Data provided START

-- pv_equiv track=rewrite | github.com/mtlh01p/private-affairs | school/SC1003 - Computational Thinking/T9/Tutorial11A.py | length12helper
-- ===== SOURCE A (Python) =====
-- def length12helper(arr, num):
--     if len(arr) == 1:
--         num += 1
--     else:
--         num += 1
--         k = length12helper(arr[1:], num)
--         return k
--     return num
-- ===== SOURCE B (Python) =====
-- def length12helper(arr, num):
--     # closed form: the recursion adds 1 per element
--     return num + len(arr)
-- ===== Notes on version B (the rewrite author's own statement) =====
-- stated objective: faster
-- what changed: Replaced the O(n^2) tail recursion (which slices the list each step and adds 1 per element) with the closed form num + len(arr).
import Mathlib
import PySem

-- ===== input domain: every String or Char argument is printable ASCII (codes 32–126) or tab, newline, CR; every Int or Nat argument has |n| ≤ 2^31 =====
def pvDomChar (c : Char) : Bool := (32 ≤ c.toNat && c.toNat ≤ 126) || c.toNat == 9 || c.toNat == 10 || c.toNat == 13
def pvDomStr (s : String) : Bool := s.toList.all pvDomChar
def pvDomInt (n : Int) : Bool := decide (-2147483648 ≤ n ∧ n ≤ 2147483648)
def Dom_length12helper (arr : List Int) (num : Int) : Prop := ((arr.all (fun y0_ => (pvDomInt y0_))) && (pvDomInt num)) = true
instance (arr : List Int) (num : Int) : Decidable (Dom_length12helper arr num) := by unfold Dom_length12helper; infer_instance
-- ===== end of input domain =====

-- B replaces A's per-element tail recursion with the closed form num + len(arr); B returns num on [] where A raises.

-- ===== PORT A =====
-- A recurses on arr[1:] until len(arr) == 1; on [] Python never terminates (RecursionError),
-- excluded by Pre_; the Lean [] case returns num only to make the function total.
def length12helper (arr : List Int) (num : Int) : Int :=
  match arr with
  | [] => num
  | [_] => num + 1
  | _ :: rest => length12helper rest (num + 1)

-- ===== PORT B =====
def length12helper_alt (arr : List Int) (num : Int) : Int :=
  num + arr.length

-- ===== PRECONDITION & SPEC =====
-- Pre_ excludes arr = [], on which the Python A raises RecursionError (infinite recursion).
def Pre_length12helper (arr : List Int) (num : Int) : Prop := arr ≠ []
instance (arr : List Int) (num : Int) : Decidable (Pre_length12helper arr num) := by unfold Pre_length12helper; infer_instance
def pvWitness_length12helper : List Int × Int := ([3, 4, 5], 10)

def Spec_length12helper (arr : List Int) (num : Int) (out : Int) : Prop := out = length12helper_alt arr num
instance (arr : List Int) (num : Int) (out : Int) : Decidable (Spec_length12helper arr num out) := by unfold Spec_length12helper; infer_instance

-- ===== CLAIM (what is proved, stated in full; the proofs are below) =====
def Claim_equal_length12helper : Prop := ∀ (arr : List Int) (num : Int), Dom_length12helper arr num → Pre_length12helper arr num → Spec_length12helper arr num (length12helper arr num)

-- ===== LEMMAS AND PROOFS =====
theorem length12helper_eq_closed (arr : List Int) (num : Int) (h : arr ≠ []) :
    length12helper arr num = num + arr.length := by
  induction arr generalizing num with
  | nil => exact absurd rfl h
  | cons x rest ih =>
    cases rest with
    | nil => simp [length12helper]
    | cons y t =>
      rw [show length12helper (x :: y :: t) num = length12helper (y :: t) (num + 1) from rfl,
        ih (num + 1) (by simp)]
      simp; ring

-- ===== VERDICT (by name: the statement is the Claim_ definition above) =====
theorem length12helper_spec : Claim_equal_length12helper := by
  intro arr num _ hpre
  unfold Spec_length12helper length12helper_alt
  exact length12helper_eq_closed arr num hpre
-- the main loop invariant: A's loop from position i computes acc.reverse ++ B on the remainder
lemma bsGoA_main (inp : String) : ∀ (fuel i : Nat) (acc : List String),
    inp.toList.length - i ≤ fuel →
    bsGoA inp (PySem.List.enumerate (inp.toList.drop i) (i : Int)) 0 acc
      = acc.reverse ++ bsGoB (inp.toList.drop i) := by
  intro fuel
  induction fuel with
  | zero =>
    intro i acc hf
    have hge : inp.toList.length ≤ i := by omega
    rw [List.drop_eq_nil_of_le hge, PySem.List.enumerate_nil, bsGoA, bsGoB_nil]
    simp
  | succ fuel ih =>
    intro i acc hf
    by_cases h : i < inp.toList.length
    · have hdrop : inp.toList.drop i = inp.toList[i] :: inp.toList.drop (i + 1) :=
        List.drop_eq_getElem_cons h
      by_cases hc : inp.toList[i] = '<'
      · -- tag case
        rw [hc] at hdrop
        rw [hdrop, PySem.List.enumerate_cons, bsGoA]
        simp only [ne_eq, not_true_eq_false, if_false, if_pos rfl]
        set t := inp.toList.drop (i + 1) with ht
        set b := t.takeWhile (fun c => c != '>') with hbdef
        by_cases hfound : b.length < t.length
        · -- a '>' exists: both yield the tag and continue after it
          obtain ⟨x, hx, hteq⟩ := takeWhile_split (fun c => c != '>') t hfound
          have hxgt : x = '>' := by simpa using hx
          rw [← hbdef] at hteq
          rw [hxgt] at hteq
          -- position of the '>' in inp.toList
          have hj : inp.toList[(i + 1 + b.length)]? = some '>' := by
            have : t[b.length]? = some '>' := by
              rw [hteq]
              rw [List.getElem?_append_right (by simp)]
              simp
            rw [ht, List.getElem?_drop] at this
            exact this
          have hmiss : ∀ m, m < i + 1 + b.length → i ≤ m → inp.toList[m]? ≠ some '>' := by
            intro m hm him
            by_cases hmi : m = i
            · rw [hmi]
              rw [List.getElem?_eq_getElem h, hc]
              simp
            · have h1m : i + 1 ≤ m := by omega
              have : inp.toList[m]? = t[(m - (i+1))]? := by
                rw [ht, List.getElem?_drop]
                congr 1; omega
              rw [this]
              intro hcon
              have hmem : '>' ∈ b := by
                have hlt : m - (i+1) < b.length := by omega
                have : t[(m - (i+1))]? = b[(m - (i+1))]? := by
                  conv_lhs => rw [hteq]
                  rw [List.getElem?_append_left hlt]
                exact List.mem_of_getElem? (by rw [← this]; exact hcon)
              have := List.mem_takeWhile_imp hmem
              simp at this
          -- the find from i lands exactly on that '>'
          have hfind : PySem.Chars.find (inp.toList.drop i) ">".toList = ((1 + b.length : Nat) : Int) := by
            have h1 : ">".toList = ['>'] := by decide
            rw [h1]
            apply find_char_eq
            · rw [List.getElem?_drop]
              rw [show i + (1 + b.length) = i + 1 + b.length from by omega]
              exact hj
            · intro m hm
              rw [List.getElem?_drop]
              exact hmiss (i + m) (by omega) (by omega)
          have hclosing : PySem.Str.findFrom inp ">" (i : Int) none = ((i + 1 + b.length : Nat) : Int) := by
            rw [PySem.Str.findFrom_eq, PySem.Chars.findFrom_natCast inp.toList ">".toList i (by omega), hfind]
            have : ((1 + b.length : Nat) : Int) ≠ -1 := by omega
            rw [if_neg this]
            push_cast; ring
          rw [hclosing]
          rw [if_neg (show ¬((i + 1 + b.length : Nat) : Int) = -1 from by omega)]
          -- the slice is '<' :: b ++ ['>']
          have hslice : PySem.Str.slice inp (some (i : Int)) (some (((i + 1 + b.length : Nat) : Int) + 1))
              = String.ofList ('<' :: (b ++ ['>'])) := by
            have harith : ((i + 1 + b.length : Nat) : Int) + 1 = ((i : Nat) : Int) + ((b.length + 2 : Nat) : Int) := by
              push_cast; ring
            rw [harith, PySem.Str.slice]
            congr 1
            rw [PySem.Chars.slice_eq_listSlice, PySem.List.slice_natCast_add]
            rw [hdrop, hteq]
            rw [show b.length + 2 = b.length + 1 + 1 from rfl, List.take_succ_cons,
              take_len_succ_append]
          rw [hslice]
          -- consume the skips and apply the induction hypothesis
          have hcast : (0 : Int) + (((i + 1 + b.length : Nat) : Int) - (i : Int)) = ((1 + b.length : Nat) : Int) := by
            push_cast; ring
          rw [hcast, bsGoA_skip, drop_enumerate, List.drop_drop]
          have harith1 : i + 1 + (1 + b.length) = i + 1 + b.length + 1 := by omega
          have harith2 : (i : Int) + 1 + ((1 + b.length : Nat) : Int) = ((i + 1 + b.length + 1 : Nat) : Int) := by
            push_cast; ring
          rw [harith1, harith2, ih (i + 1 + b.length + 1) _ (by omega)]
          -- unfold one step of B
          conv_rhs => rw [bsGoB]
          rw [List.takeWhile_cons]
          simp only [show (('<' : Char) != '<') = false from by decide, Bool.false_eq_true,
            if_false, List.length_nil, List.map_nil, List.length_cons, List.drop_succ_cons,
            List.drop_zero, Nat.zero_add]
          rw [dif_pos (by omega)]
          rw [← hbdef, dif_pos hfound]
          have hrest : t.drop (b.length + 1) = inp.toList.drop (i + 1 + b.length + 1) := by
            rw [ht, List.drop_drop, show (i + 1) + (b.length + 1) = i + 1 + b.length + 1 from by omega]
          rw [hrest]
          simp
        · -- no '>' after i: A raises (closing = -1) and B stops; both give the tokens so far
          have hnone : ¬ (">".toList <:+: inp.toList.drop i) := by
            have hbt : b = t := by
              have hle : b.length ≤ t.length := (List.takeWhile_sublist _).length_le
              exact (List.takeWhile_prefix _).eq_of_length (by rw [← hbdef]; omega)
            intro hinf
            have hmem : '>' ∈ inp.toList.drop i := by
              have : '>' ∈ (">".toList : List Char) := by decide
              exact (List.IsInfix.subset hinf) this
            rw [hdrop] at hmem
            simp only [List.mem_cons] at hmem
            rcases hmem with h1 | h2
            · exact absurd h1 (by decide)
            · have : '>' ∈ b := by rw [hbt]; exact h2
              have := List.mem_takeWhile_imp this
              simp at this
          have hclosing : PySem.Str.findFrom inp ">" (i : Int) none = -1 :=
            (PySem.Chars.findFrom_natCast_eq_neg_one_iff inp.toList ">".toList i (by omega)).2 hnone
          rw [hclosing, if_pos rfl]
          -- B side
          conv_rhs => rw [bsGoB]
          rw [List.takeWhile_cons]
          simp only [show (('<' : Char) != '<') = false from by decide, Bool.false_eq_true,
            if_false, List.length_nil, List.map_nil, List.length_cons, List.drop_succ_cons,
            List.drop_zero, Nat.zero_add]
          rw [dif_pos (by omega)]
          rw [← hbdef, dif_neg hfound]
          simp
      · -- plain character
        rw [hdrop, PySem.List.enumerate_cons, bsGoA]
        simp only [ne_eq, not_true_eq_false, if_false, if_neg hc]
        have harith : ((i : Int) + 1) = ((i + 1 : Nat) : Int) := by push_cast; ring
        rw [harith, ih (i + 1) _ (by omega)]
        rw [bsGoB_cons_ne _ _ hc]
        simp
    · rw [List.drop_eq_nil_of_le (by omega), PySem.List.enumerate_nil, bsGoA, bsGoB_nil]
      simp

-- ===== VERDICT (by name: the statement is the Claim_ definition above) =====
theorem break_sequence_spec : Claim_equal_break_sequence := by
  intro inp _ _
  unfold Spec_break_sequence break_sequence break_sequence_alt
  have := bsGoA_main inp inp.toList.length 0 [] (by omega)
  simpa using this
-- pv_equiv track=rewrite | github.com/farjadfazli/code-challenges | binarysearch_recursive-index.py | solve
-- ===== SOURCE A (Python) =====
-- def solve(nums, k):
--     result = []
--     while k < len(nums):
--         result.append(nums[k])
--         k = nums[k]
--         if len(result) > len(nums):
--             return -1
--     return len(result)
-- ===== SOURCE B (Python) =====
-- def solve(nums, k):
--     # Floyd's tortoise-and-hare: O(1) extra space, no visited list/counter.
--     n = len(nums)
--     slow = fast = k
--     while fast < n:
--         fast = nums[fast]
--         if fast >= n:
--             break
--         fast = nums[fast]
--         slow = nums[slow]
--         if slow == fast:
--             return -1
--     # The chain escapes; walk it once more to count the jumps.
--     count = 0
--     while k < n:
--         k = nums[k]
--         count += 1
--     return count
-- ===== Notes on version B (the rewrite author's own statement) =====
-- stated objective: alternative
-- what changed: Replaces A's result-list accumulator with length-threshold cycle detection by Floyd's tortoise-and-hare: a two-pointer phase detects a cycle in O(1) extra space, and on escape a second pass counts the jumps.
import Mathlib
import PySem

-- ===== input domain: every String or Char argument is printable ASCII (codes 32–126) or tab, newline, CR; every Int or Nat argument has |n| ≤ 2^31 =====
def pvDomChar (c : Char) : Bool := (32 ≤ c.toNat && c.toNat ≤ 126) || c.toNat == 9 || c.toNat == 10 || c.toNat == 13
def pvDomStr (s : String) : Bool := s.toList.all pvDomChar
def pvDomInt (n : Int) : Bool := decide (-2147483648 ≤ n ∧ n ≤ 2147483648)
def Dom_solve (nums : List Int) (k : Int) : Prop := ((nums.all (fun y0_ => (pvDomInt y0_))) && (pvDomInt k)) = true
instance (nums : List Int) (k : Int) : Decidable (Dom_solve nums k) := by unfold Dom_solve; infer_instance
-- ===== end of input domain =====

-- B replaces A's result-list accumulator plus length-threshold cycle detection by
-- Floyd's tortoise-and-hare cycle detection (O(1) extra space) followed by a counting pass.


-- ===== PORT A =====
-- while k < len(nums): result.append(nums[k]); k = nums[k]; if len(result) > len(nums): return -1
-- fuel = len(nums)+1 bounds the loop: the threshold returns -1 before a (len+1)-th recursion.
def solveGo (nums : List Int) (k : Int) (result : List Int) (fuel : Nat) : Int :=
  match fuel with
  | 0 => 0                          -- fuel exhaustion (unreachable: the threshold fires first)
  | fuel' + 1 =>
    if k < (nums.length : Int) then
      match PySem.List.pyGet? nums k with
      | none => 0                   -- Python raises IndexError here (outside Pre_solve)
      | some v =>
        let result' := result ++ [v]
        if (nums.length : Int) < (result'.length : Int) then -1
        else solveGo nums v result' fuel'
    else (result.length : Int)

def solve (nums : List Int) (k : Int) : Int := solveGo nums k [] (nums.length + 1)

-- ===== PORT B =====
-- count = 0; while k < n: k = nums[k]; count += 1; return count
-- fuel = len(nums)+1 suffices: an escaping chain never revisits a cell, so it has ≤ len(nums) jumps.
def countGo (nums : List Int) (k : Int) (count : Int) (fuel : Nat) : Int :=
  match fuel with
  | 0 => 0                          -- fuel exhaustion (unreachable inside Pre_solve)
  | fuel' + 1 =>
    if k < (nums.length : Int) then
      match PySem.List.pyGet? nums k with
      | none => 0                   -- Python raises IndexError here (outside Pre_solve)
      | some v => countGo nums v (count + 1) fuel'
    else count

Data provided END

What you should do:
Within the records above, count each line holding "RecursionError". Write down only the number.

Response to this exercise:
2